Inovio Pharmaceuticals, Inc. (NYSE Amex: INO), which is advancing synthetic vaccines to fight cancers and infectious diseases, announced today that VGX-3100, its investigational SynCon® vaccine for treating cervical dysplasia and cancer caused by human papillomavirus, was highlighted by Fierce Vaccines as one of 10 Promising Therapeutic Vaccines (see VGX-3100 – Cervical cancer). Inovio is currently enrolling patients with CIN 2/3 or CIN 3 cervical dysplasias in its Phase II clinical study being conducted in multiple centers around the US and sites in Canada, Korea, South Africa and Australia.

The article noted: "Fierce Vaccines spotlights 10 therapeutic vaccines now being tested in humans and generating buzz. Those for cancer get the most attention, in part because their anticipated gentleness stands in such stark contrast to the known toxicities of conventional chemotherapies….

"[Inovio's] VGX-3100 is a therapeutic DNA vaccine candidate, now in Phase II testing for the treatment of cervical dysplasia and cancer caused by human papillomavirus (HPV) types 16 and 18. These sexually transmitted strains are thought to cause up to 70% of cervical cancer cases. Inovio is conducting Phase II clinical trials of related vaccine candidates based on DNA associated with leukemia and hepatitis C virus, and Phase I studies for influenza and HIV. The company's vaccine candidates are similar to gene therapy, in that they are designed to insert into patients' cells a piece of DNA coding for an antigenic protein related to a particular disease. In theory, if enough DNA can get into cells even temporarily, those cells will produce the encoded antigenic protein and so trigger production of antibodies and T-cells against that target. In the case of VGX-3100, intramuscular injections deliver DNA for the proteins E6 and E7, which are known to inactivate two of the body's natural tumor suppressor proteins."

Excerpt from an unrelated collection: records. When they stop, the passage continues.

-- pv_equiv track=rewrite | github.com/code-for-paper/topicModeling | oip_topicGPT/v4_statistic.py | clean_duplicate
-- ===== SOURCE A (Python) =====
-- def clean_duplicate(words: set[str]) -> set[str]:
--     # Some words in words may be prefixes of other words, keep only the shortest prefix, delete others
--     words_list = sorted(words, key=len)
--     result = set()
--
--     for word in words_list:
--         # Check if current word starts with any already added word as prefix
--         is_duplicate = False
--         for existing in result:
--             if word.startswith(existing):  # Current word has existing as prefix
--                 is_duplicate = True
--                 break
--
--         if not is_duplicate:
--             result.add(word)
--
--     return result
-- ===== SOURCE B (Python) =====
-- def clean_duplicate(words: set[str]) -> set[str]:
--     # Keep a word only if none of its proper prefixes is an already-kept word:
--     # membership of each prefix is tested directly in the kept set, removing
--     # the scan over all previously kept words.
--     kept = set()
--     for word in sorted(words, key=len):
--         if not any(word[:i] in kept for i in range(len(word))):
--             kept.add(word)
--     return kept
-- ===== Notes on version B (the rewrite author's own statement) =====
-- stated objective: alternative
-- what changed: Instead of scanning every already-kept word and testing startswith, B tests each proper prefix of the current word for membership in the kept set, so the inner pass over the result set disappears (traded for a pass over the word's prefixes).
import Mathlib
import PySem

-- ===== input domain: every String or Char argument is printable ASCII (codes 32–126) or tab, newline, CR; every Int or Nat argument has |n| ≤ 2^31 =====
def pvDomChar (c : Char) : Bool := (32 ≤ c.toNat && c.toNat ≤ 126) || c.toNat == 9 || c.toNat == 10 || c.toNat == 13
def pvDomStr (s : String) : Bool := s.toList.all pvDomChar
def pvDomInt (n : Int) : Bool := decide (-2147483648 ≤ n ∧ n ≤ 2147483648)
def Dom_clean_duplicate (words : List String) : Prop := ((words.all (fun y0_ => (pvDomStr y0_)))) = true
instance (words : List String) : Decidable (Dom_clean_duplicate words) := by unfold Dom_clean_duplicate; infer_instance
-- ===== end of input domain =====

-- B replaces A's inner scan over the kept set by membership tests of the word's proper prefixes (alternative algorithm, same result).

-- ===== PORT A =====
def clean_duplicate (words : List String) : List String :=
  let words_list := PySem.List.sorted words (fun w => PySem.Str.len w) false
  words_list.foldl
    (fun result word =>
      let is_duplicate := result.any (fun existing => PySem.Str.startswith word existing)
      if !is_duplicate then PySem.Set.add result word else result)
    PySem.Set.empty

-- ===== PORT B =====
def cdHasPrefixIn (kept : PySem.Set String) (word : String) : Bool :=
  (PySem.List.pyRange 0 (PySem.Str.len word) 1).any
    (fun i => PySem.Set.contains kept (PySem.Str.slice word none (some i)))

def cdInsertLoop (kept : PySem.Set String) : List String → List String
  | [] => kept
  | w :: ws =>
      if cdHasPrefixIn kept w then cdInsertLoop kept ws
      else cdInsertLoop (PySem.Set.add kept w) ws

def clean_duplicate_alt (words : List String) : List String :=
  cdInsertLoop PySem.Set.empty (PySem.List.sorted words (fun w => PySem.Str.len w) false)

-- ===== PRECONDITION & SPEC =====
def Spec_clean_duplicate (words : List String) (out : List String) : Prop := out = clean_duplicate_alt words
instance (words : List String) (out : List String) : Decidable (Spec_clean_duplicate words out) := by unfold Spec_clean_duplicate; infer_instance

-- ===== CLAIM (what is proved, stated in full; the proofs are below) =====
def Claim_equal_clean_duplicate : Prop := ∀ (words : List String), Dom_clean_duplicate words → Spec_clean_duplicate words (clean_duplicate words)

-- ===== LEMMAS AND PROOFS =====

lemma cdHasPrefixIn_iff (s : PySem.Set String) (w : String) :
    cdHasPrefixIn s w = true ↔
      ∃ e ∈ s, e.toList <+: w.toList ∧ e.toList.length < w.toList.length := by
  unfold cdHasPrefixIn
  rw [List.any_eq_true]
  constructor
  · rintro ⟨i, hi, hc⟩
    obtain ⟨h0, hlt⟩ := PySem.List.mem_pyRange_one.mp hi
    have hlen : PySem.Str.len w = (w.toList.length : Int) := by
      simp [PySem.Str.len_eq]
    have ht : (PySem.Str.slice w none (some i)).toList = w.toList.take i.toNat := by
      rw [PySem.Str.toList_slice, PySem.Chars.slice_eq_listSlice, PySem.List.slice_to _ h0]
    refine ⟨_, (PySem.Set.contains_iff _ _).mp hc, ?_, ?_⟩
    · rw [ht]; exact List.take_prefix _ _
    · rw [ht, List.length_take]
      omega
  · rintro ⟨e, he, hpre, hlt⟩
    refine ⟨(e.toList.length : Int), ?_, ?_⟩
    · rw [PySem.List.mem_pyRange_one]
      have hlen : PySem.Str.len w = (w.toList.length : Int) := by
        simp [PySem.Str.len_eq]
      omega
    · rw [PySem.Set.contains_iff]
      have ht : (PySem.Str.slice w none (some ((e.toList.length : Nat) : Int))).toList
          = w.toList.take e.toList.length := by
        rw [PySem.Str.toList_slice, PySem.Chars.slice_eq_listSlice,
          PySem.List.slice_to _ (by positivity)]
        simp
      have : PySem.Str.slice w none (some ((e.toList.length : Nat) : Int)) = e := by
        rw [← String.toList_inj, ht, ← List.prefix_iff_eq_take.mp hpre]
      rwa [this]

lemma any_startswith_iff (s : PySem.Set String) (w : String) :
    (s.any (fun e => PySem.Str.startswith w e)) = true ↔
      ∃ e ∈ s, e.toList <+: w.toList := by
  simp [List.any_eq_true, PySem.Str.startswith_eq, PySem.Chars.startswith_iff]

lemma step_eq (s : PySem.Set String) (w : String) :
    (let is_duplicate := s.any (fun existing => PySem.Str.startswith w existing)
     if !is_duplicate then PySem.Set.add s w else s)
    = (if cdHasPrefixIn s w then s else PySem.Set.add s w) := by
  show (if !(List.any s fun existing => PySem.Str.startswith w existing)
        then PySem.Set.add s w else s) = _
  by_cases hB : cdHasPrefixIn s w = true
  · obtain ⟨e, he, hpre, _⟩ := (cdHasPrefixIn_iff s w).mp hB
    have hA : (List.any s fun existing => PySem.Str.startswith w existing) = true :=
      (any_startswith_iff s w).mpr ⟨e, he, hpre⟩
    rw [hA, hB]; rfl
  · have hB' : cdHasPrefixIn s w = false := Bool.not_eq_true _ ▸ hB
    by_cases hA : (List.any s fun existing => PySem.Str.startswith w existing) = true
    · obtain ⟨e, he, hpre⟩ := (any_startswith_iff s w).mp hA
      have hnlt : ¬ e.toList.length < w.toList.length :=
        fun h => hB ((cdHasPrefixIn_iff s w).mpr ⟨e, he, hpre, h⟩)
      have hle : e.toList.length ≤ w.toList.length := hpre.length_le
      have heq : e.toList = w.toList := hpre.eq_of_length (by omega)
      have hw : w ∈ s := String.toList_inj.mp heq ▸ he
      rw [hA, hB', PySem.Set.add_of_mem hw]; rfl
    · have hA' : (List.any s fun existing => PySem.Str.startswith w existing) = false :=
        Bool.not_eq_true _ ▸ hA
      rw [hA', hB']; rfl

lemma loop_eq (l : List String) (s : PySem.Set String) :
    l.foldl
      (fun result word =>
        let is_duplicate := result.any (fun existing => PySem.Str.startswith word existing)
        if !is_duplicate then PySem.Set.add result word else result) s
    = cdInsertLoop s l := by
  induction l generalizing s with
  | nil => rfl
  | cons w ws ih =>
      rw [List.foldl_cons, step_eq s w]
      show _ = cdInsertLoop s (w :: ws)
      rw [cdInsertLoop]
      split_ifs <;> exact ih _

-- ===== VERDICT (by name: the statement is the Claim_ definition above) =====
theorem clean_duplicate_spec : Claim_equal_clean_duplicate := by
  intro words _
  unfold Spec_clean_duplicate clean_duplicate clean_duplicate_alt
  exact loop_eq _ _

Inovio recently reported data demonstrating long-term durability of T cell immune responses of up to over two years in 87% (7 of 8) of evaluated patients following a fourth vaccination of VGX-3100. The data further highlighted the viability of using multiple booster vaccinations with a synthetic vaccine delivered using electroporation, in contrast to other non-replicating vaccine vectors that may induce unwanted immune responses against the vector after multiple vaccinations. The vaccine generated best-in-class T cell immune responses, which are widely believed to be important in clearing cancerous cells. VGX-3100 recently won the Edward Jenner Poster Award First Prize, a prestigious award that recognized the most promising research at the 5th Vaccine and ISV Global Congress.

Inovio's president and CEO, J. Joseph Kim, said, "We greatly appreciate recognition from a top-tier pharmaceutical publication for Inovio's leadership in developing a therapeutic vaccine against precancerous and cancerous cells of the cervix. Inovio's synthetic vaccine for cervical dysplasias/cancer answers an unmet need by providing a non-invasive and potentially more effective approach for treating women with this condition - there is neither a therapeutic live virus vaccine nor non-replicating vaccine available for cervical dysplasias and cancers."

Inovio is currently recruiting for its Phase II study, which is designed to enroll 148 patients with cervical dysplasia at approximately 25 study centers. This randomized, placebo-controlled study will assess regression of cervical lesions from CIN 2/3 or CIN 3 to CIN 1 or less and clearance of HPV 16 or 18. The secondary endpoint is to assess immune responses to VGX-3100. Subjects will also be monitored for tolerability and safety. See the HPV-003 clinical trial protocol.